:: Description of the task ::
From the entries that follow, pick out all lines holding "exactly".

Saved data entries
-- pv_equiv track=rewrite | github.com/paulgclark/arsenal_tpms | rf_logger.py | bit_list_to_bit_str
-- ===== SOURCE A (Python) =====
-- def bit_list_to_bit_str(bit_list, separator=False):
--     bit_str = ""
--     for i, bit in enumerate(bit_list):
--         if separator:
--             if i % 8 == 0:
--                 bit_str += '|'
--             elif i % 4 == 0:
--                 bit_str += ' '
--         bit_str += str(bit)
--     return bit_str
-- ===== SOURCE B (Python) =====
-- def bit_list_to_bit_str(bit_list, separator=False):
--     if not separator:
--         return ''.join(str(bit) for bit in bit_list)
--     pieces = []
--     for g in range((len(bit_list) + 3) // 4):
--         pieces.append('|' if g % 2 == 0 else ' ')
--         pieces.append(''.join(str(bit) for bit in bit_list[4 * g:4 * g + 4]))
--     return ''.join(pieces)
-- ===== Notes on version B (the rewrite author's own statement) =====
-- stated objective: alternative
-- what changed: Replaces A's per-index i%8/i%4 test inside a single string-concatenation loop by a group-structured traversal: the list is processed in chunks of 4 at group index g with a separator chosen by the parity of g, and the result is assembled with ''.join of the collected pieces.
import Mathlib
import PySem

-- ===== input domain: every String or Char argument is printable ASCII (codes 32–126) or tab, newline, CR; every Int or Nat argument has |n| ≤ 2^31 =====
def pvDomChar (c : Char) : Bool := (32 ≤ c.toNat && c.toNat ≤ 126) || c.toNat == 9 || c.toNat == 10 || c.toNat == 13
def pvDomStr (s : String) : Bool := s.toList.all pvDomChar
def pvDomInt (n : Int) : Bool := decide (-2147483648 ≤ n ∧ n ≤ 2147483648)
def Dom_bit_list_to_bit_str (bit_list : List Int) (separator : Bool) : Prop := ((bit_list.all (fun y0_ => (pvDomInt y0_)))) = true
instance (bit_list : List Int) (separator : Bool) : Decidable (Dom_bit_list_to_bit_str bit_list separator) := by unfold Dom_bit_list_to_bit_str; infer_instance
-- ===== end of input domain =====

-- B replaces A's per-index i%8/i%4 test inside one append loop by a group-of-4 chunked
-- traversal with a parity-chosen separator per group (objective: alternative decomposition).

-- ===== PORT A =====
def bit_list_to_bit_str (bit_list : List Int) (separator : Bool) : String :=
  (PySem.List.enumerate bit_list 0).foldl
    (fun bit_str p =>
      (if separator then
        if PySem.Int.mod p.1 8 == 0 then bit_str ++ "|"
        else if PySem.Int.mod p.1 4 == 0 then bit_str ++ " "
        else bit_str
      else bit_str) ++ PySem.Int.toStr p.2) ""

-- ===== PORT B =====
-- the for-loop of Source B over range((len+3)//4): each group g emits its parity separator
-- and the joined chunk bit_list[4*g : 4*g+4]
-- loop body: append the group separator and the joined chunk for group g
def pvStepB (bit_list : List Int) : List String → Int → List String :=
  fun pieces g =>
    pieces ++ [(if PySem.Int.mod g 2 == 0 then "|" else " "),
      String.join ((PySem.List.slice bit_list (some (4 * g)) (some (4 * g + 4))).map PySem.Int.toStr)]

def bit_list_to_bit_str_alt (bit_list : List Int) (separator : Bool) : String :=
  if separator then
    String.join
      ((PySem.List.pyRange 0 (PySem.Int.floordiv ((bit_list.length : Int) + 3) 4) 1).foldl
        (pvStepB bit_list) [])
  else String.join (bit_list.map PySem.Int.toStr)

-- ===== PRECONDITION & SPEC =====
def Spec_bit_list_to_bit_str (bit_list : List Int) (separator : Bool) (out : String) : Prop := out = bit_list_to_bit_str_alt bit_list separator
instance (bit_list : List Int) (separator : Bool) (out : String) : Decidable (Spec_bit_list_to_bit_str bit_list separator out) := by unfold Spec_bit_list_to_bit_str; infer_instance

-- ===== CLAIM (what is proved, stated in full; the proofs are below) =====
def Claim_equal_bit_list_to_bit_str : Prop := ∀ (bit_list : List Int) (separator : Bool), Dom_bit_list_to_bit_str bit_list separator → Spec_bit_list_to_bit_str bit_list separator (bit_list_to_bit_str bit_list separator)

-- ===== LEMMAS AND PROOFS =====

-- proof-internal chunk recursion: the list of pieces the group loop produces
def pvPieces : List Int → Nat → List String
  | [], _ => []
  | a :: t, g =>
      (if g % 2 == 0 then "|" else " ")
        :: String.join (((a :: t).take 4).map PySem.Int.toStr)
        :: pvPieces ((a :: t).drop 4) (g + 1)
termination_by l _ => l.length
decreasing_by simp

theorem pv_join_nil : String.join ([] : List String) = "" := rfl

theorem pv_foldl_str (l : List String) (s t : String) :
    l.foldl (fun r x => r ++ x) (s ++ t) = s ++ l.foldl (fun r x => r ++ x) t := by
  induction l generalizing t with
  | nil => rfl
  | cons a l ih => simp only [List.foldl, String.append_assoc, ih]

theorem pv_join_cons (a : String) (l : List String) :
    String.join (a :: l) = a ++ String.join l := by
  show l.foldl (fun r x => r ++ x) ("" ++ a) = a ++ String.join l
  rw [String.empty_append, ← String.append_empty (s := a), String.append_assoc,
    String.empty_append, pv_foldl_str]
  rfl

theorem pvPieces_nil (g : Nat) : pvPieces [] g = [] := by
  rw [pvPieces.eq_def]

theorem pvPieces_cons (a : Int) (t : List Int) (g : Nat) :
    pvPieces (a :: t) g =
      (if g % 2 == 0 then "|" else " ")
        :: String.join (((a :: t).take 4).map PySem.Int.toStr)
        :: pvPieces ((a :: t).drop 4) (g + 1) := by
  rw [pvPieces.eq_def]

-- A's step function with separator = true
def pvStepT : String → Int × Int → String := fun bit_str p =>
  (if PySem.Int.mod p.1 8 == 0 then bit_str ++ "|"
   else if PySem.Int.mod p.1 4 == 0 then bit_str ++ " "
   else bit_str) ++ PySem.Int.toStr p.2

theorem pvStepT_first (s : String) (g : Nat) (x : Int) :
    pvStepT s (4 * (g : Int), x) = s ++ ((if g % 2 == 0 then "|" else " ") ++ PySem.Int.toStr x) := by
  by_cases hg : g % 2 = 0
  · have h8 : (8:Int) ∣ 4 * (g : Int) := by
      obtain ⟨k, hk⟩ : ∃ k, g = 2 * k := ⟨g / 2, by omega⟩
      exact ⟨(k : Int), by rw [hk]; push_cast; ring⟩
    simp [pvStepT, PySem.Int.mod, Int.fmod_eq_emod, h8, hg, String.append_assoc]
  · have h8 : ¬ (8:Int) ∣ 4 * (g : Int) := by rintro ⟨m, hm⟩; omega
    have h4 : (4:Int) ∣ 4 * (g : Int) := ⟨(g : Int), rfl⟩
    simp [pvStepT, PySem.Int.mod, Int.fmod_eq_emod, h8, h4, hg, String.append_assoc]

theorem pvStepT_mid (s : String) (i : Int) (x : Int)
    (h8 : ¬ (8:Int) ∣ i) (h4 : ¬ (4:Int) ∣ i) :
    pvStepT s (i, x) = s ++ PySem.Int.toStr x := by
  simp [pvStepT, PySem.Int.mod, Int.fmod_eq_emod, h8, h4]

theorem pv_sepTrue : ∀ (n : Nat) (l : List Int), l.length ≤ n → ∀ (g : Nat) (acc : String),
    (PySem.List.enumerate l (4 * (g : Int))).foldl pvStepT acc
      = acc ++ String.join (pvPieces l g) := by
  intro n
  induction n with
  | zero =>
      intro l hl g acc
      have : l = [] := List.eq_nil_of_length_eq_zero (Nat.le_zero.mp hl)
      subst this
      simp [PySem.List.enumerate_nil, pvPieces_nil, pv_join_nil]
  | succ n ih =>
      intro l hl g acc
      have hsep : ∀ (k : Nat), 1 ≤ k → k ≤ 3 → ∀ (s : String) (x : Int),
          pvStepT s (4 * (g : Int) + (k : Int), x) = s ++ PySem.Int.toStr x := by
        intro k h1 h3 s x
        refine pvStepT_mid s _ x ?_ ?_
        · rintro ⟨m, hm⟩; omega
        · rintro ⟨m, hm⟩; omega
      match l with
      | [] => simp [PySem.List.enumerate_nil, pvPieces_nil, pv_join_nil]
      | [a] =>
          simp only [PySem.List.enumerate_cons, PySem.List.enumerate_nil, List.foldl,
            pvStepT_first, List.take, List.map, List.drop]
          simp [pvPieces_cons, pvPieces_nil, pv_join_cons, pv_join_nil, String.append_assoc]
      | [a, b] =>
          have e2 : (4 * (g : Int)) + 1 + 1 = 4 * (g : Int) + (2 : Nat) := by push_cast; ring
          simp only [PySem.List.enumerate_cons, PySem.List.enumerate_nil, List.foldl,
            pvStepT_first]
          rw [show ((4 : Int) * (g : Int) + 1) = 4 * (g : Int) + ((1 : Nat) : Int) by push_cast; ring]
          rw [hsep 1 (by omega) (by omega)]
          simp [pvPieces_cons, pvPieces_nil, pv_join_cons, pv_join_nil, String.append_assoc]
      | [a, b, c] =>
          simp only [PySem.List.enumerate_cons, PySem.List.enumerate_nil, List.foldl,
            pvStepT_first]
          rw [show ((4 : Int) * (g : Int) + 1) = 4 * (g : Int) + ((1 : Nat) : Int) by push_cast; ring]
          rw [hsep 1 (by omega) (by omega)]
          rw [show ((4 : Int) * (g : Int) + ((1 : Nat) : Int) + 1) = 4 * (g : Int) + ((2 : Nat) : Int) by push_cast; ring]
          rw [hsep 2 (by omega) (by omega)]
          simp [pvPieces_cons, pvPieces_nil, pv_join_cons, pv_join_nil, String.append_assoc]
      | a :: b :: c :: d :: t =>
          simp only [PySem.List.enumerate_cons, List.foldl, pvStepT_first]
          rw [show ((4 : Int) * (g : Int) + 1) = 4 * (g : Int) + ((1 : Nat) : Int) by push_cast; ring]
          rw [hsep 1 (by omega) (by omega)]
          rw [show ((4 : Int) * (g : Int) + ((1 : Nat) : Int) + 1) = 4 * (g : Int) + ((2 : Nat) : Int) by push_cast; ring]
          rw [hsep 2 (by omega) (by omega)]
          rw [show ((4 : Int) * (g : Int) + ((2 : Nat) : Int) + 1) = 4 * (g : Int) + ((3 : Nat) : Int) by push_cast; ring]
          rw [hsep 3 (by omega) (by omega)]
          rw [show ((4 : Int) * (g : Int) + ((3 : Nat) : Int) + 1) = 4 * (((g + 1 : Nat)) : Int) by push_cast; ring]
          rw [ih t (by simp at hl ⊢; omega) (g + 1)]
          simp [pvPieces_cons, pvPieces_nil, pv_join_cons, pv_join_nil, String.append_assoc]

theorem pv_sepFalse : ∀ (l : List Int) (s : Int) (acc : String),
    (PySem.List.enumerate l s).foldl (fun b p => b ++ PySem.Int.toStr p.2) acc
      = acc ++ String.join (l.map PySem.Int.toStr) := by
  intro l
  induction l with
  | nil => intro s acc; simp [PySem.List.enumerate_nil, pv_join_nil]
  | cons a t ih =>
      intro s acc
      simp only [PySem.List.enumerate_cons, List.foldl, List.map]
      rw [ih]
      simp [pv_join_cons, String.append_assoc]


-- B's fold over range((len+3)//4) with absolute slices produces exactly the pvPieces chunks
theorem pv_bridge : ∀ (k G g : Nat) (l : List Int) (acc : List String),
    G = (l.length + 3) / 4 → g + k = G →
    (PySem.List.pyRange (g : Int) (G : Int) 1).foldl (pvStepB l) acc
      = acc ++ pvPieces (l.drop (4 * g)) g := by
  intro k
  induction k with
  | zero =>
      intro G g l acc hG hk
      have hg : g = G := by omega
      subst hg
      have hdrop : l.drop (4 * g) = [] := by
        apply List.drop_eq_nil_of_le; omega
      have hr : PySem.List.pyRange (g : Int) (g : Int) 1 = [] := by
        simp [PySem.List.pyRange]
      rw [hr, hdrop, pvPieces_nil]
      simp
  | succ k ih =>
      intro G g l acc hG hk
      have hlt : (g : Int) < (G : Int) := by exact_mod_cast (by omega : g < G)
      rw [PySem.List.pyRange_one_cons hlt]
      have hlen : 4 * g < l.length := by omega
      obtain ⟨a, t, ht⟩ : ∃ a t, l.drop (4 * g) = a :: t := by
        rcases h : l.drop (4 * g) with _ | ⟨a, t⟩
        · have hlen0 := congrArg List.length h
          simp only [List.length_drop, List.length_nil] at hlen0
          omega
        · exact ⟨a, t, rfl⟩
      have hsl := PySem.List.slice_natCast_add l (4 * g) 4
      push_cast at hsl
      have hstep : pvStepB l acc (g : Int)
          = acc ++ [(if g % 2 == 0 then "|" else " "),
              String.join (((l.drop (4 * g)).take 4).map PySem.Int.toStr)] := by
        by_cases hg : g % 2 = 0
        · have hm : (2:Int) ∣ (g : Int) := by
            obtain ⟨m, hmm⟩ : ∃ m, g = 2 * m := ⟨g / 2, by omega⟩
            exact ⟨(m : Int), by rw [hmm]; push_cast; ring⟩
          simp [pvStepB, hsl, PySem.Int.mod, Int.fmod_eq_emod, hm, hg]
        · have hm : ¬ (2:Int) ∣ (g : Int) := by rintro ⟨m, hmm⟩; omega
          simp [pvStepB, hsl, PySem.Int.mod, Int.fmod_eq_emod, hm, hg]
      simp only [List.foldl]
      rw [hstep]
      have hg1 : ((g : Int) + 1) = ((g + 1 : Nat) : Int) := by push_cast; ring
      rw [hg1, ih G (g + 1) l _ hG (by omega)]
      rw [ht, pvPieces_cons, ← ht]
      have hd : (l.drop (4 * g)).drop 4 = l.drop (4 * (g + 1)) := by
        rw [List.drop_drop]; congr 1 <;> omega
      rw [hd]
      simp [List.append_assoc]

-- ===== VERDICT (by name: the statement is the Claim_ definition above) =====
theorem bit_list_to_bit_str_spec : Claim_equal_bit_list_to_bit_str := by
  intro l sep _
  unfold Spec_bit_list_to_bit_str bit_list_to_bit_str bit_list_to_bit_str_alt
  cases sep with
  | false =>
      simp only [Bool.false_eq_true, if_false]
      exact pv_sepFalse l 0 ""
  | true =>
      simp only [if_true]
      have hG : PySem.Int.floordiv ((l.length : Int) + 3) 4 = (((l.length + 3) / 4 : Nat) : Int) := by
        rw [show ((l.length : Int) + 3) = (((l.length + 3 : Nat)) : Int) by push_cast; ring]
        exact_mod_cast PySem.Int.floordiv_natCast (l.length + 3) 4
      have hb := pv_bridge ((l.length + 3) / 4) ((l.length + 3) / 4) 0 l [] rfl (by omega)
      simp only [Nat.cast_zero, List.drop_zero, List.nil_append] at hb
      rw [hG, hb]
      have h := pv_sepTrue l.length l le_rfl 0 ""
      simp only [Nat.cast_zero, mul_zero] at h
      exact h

---

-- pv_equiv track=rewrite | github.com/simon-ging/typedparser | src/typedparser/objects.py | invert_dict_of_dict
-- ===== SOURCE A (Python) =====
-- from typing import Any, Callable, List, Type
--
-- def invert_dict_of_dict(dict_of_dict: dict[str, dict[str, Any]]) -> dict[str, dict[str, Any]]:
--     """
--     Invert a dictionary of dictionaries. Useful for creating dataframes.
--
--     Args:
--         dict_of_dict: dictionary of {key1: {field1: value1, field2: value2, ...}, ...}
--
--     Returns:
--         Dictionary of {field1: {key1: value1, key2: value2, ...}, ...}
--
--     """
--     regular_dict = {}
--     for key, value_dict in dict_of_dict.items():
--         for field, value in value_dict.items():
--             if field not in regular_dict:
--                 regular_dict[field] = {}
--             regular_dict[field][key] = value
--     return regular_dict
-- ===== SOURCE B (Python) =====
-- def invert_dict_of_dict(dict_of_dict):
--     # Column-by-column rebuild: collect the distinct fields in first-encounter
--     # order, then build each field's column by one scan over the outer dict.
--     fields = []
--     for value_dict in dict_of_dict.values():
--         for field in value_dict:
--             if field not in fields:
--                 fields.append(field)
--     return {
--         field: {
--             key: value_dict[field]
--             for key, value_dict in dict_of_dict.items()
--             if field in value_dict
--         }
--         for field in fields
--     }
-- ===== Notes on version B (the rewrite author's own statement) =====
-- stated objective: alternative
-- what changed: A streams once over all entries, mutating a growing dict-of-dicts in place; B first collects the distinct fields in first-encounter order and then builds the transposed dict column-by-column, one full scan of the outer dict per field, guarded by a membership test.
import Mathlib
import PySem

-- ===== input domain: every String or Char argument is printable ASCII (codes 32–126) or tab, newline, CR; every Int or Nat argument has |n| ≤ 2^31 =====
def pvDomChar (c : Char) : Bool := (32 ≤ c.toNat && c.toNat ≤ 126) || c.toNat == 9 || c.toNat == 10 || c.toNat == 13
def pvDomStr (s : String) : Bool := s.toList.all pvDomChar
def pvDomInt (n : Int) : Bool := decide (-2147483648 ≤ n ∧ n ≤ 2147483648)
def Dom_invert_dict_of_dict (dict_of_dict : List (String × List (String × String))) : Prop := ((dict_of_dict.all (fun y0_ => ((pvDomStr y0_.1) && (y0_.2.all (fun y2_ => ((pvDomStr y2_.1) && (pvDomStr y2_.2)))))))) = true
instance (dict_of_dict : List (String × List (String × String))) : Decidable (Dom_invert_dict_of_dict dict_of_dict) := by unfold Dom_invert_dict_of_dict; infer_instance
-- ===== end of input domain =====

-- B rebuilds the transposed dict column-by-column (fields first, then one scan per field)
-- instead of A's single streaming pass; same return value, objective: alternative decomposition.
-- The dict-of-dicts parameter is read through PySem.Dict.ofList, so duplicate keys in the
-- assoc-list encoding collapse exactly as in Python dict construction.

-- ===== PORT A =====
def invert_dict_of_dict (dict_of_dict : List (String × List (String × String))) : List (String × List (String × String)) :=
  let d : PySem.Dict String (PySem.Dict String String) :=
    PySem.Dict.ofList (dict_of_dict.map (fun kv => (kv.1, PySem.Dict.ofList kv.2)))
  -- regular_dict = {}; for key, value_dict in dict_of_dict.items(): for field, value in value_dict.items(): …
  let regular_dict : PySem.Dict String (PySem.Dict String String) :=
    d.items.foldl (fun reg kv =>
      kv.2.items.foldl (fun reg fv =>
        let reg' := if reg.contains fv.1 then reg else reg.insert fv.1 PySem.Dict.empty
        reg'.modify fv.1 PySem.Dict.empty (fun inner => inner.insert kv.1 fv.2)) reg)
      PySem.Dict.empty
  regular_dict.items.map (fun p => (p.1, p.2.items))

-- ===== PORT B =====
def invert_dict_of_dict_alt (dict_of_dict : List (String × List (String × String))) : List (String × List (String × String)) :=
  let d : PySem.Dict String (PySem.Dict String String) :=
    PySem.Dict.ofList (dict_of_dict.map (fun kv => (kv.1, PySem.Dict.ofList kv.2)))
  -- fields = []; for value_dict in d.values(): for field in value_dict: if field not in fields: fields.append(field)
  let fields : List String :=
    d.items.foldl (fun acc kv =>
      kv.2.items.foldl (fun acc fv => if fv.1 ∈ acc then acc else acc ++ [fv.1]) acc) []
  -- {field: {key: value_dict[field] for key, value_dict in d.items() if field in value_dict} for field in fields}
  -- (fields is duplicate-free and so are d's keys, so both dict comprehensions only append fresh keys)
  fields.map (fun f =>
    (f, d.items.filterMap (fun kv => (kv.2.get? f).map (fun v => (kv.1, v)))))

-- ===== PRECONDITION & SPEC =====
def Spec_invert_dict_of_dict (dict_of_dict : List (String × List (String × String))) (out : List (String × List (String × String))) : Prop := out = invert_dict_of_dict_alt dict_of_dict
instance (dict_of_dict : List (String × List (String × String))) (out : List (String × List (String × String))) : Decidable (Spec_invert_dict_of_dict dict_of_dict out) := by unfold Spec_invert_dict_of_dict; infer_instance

==

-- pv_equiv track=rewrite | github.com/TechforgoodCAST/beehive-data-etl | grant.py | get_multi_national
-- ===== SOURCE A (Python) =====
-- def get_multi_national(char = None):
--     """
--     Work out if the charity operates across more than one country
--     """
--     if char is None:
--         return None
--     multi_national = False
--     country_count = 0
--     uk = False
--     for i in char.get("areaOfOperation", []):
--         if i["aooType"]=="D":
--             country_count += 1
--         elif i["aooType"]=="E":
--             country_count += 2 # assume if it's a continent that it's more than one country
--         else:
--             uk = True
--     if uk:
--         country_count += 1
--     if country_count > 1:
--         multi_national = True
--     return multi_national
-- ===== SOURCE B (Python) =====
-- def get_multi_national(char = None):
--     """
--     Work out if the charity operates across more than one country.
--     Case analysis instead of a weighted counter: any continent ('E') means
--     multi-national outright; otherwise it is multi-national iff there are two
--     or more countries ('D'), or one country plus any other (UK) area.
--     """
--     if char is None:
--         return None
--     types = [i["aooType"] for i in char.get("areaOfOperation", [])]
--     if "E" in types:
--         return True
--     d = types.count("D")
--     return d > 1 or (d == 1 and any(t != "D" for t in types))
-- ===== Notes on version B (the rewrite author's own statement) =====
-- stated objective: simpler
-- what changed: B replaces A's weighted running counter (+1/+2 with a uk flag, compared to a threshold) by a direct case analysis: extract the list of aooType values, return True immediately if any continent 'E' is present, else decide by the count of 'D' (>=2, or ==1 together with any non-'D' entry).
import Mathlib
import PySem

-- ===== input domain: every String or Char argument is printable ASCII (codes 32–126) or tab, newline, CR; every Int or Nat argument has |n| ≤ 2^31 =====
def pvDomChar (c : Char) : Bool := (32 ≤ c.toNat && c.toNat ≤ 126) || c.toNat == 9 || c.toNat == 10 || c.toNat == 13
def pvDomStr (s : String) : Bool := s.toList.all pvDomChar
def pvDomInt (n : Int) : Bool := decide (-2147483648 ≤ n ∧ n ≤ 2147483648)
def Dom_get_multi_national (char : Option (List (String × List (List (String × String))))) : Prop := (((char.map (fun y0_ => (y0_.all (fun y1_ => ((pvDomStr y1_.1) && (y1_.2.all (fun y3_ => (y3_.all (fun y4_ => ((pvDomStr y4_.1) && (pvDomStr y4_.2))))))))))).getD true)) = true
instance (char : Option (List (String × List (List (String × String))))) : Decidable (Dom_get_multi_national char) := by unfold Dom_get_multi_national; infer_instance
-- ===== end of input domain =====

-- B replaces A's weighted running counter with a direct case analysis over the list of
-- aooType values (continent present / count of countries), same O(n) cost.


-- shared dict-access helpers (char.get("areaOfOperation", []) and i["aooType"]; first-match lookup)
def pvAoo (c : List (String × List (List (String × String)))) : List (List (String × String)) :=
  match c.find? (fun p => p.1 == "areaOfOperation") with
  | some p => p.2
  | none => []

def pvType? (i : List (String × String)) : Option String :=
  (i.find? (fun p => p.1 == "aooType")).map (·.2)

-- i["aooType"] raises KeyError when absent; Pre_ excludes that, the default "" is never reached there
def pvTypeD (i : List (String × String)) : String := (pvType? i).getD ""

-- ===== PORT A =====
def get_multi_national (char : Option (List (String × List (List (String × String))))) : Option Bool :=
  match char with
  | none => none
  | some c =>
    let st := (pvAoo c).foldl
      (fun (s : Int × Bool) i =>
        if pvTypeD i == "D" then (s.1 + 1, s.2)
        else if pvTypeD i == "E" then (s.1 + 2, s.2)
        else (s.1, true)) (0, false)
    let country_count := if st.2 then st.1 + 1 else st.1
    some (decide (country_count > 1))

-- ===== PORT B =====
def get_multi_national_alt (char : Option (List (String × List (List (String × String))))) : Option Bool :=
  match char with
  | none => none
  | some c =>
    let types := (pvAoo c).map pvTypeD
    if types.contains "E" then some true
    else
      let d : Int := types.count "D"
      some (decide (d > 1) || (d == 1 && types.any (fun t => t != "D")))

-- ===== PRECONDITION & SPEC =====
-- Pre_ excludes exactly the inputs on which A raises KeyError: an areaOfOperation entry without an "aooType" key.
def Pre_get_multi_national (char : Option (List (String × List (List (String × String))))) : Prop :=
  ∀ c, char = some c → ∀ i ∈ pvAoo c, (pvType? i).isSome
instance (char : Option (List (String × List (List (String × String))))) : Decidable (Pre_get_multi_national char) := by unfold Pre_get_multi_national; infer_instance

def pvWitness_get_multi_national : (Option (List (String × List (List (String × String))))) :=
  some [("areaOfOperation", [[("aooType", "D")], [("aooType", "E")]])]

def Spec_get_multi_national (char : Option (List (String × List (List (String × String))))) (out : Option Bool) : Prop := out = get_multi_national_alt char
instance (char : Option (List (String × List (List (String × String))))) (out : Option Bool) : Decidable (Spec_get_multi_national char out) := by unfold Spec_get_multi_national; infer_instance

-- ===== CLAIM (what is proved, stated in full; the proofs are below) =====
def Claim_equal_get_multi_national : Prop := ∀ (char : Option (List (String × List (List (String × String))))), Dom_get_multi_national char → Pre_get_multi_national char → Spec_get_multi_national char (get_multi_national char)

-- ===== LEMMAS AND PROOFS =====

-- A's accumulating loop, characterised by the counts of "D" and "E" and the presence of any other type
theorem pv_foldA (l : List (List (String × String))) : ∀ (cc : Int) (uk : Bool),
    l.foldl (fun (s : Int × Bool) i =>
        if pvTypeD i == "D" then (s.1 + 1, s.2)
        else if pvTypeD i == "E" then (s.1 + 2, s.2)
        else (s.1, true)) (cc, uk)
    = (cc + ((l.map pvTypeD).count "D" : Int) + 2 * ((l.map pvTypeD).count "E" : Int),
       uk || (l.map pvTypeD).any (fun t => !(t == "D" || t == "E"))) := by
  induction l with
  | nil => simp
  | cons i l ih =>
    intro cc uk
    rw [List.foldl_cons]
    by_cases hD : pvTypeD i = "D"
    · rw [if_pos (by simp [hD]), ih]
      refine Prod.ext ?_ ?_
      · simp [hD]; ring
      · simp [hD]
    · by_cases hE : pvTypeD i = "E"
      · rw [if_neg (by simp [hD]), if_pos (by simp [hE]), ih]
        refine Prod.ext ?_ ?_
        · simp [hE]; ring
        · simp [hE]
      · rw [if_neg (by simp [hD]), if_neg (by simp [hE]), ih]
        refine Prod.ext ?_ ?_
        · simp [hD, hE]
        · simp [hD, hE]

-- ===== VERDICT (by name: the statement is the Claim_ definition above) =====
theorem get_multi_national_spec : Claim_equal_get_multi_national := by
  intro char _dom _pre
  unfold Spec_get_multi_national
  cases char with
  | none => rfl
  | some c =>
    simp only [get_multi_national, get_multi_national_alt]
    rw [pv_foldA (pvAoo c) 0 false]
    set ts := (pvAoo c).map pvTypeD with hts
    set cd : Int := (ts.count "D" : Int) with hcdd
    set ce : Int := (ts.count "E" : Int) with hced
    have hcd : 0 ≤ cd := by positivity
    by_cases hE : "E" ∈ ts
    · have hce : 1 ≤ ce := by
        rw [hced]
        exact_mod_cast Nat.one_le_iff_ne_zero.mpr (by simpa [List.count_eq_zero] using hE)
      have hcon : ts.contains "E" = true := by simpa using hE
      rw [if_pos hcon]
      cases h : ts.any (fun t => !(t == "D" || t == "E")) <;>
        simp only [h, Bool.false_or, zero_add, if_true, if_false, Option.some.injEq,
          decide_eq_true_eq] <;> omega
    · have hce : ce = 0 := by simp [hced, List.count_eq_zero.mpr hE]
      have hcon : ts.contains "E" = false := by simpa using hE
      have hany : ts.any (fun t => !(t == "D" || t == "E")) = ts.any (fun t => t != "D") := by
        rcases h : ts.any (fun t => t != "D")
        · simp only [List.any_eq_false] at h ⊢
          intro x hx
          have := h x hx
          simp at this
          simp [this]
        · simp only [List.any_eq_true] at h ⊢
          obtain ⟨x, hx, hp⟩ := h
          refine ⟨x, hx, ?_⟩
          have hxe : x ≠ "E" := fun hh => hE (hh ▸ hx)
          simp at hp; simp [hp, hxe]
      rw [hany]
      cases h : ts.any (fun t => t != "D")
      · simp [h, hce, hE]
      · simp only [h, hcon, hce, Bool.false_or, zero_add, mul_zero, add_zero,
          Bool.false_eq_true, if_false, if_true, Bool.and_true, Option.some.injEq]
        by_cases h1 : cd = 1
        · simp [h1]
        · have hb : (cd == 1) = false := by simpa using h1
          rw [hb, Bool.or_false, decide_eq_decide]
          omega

:: Answer to this task ::
-- B's fold over range((len+3)//4) with absolute slices produces exactly the pvPieces chunks
-- assoc-list encoding collapse exactly as in Python dict construction.
-- Pre_ excludes exactly the inputs on which A raises KeyError: an areaOfOperation entry without an "aooType" key.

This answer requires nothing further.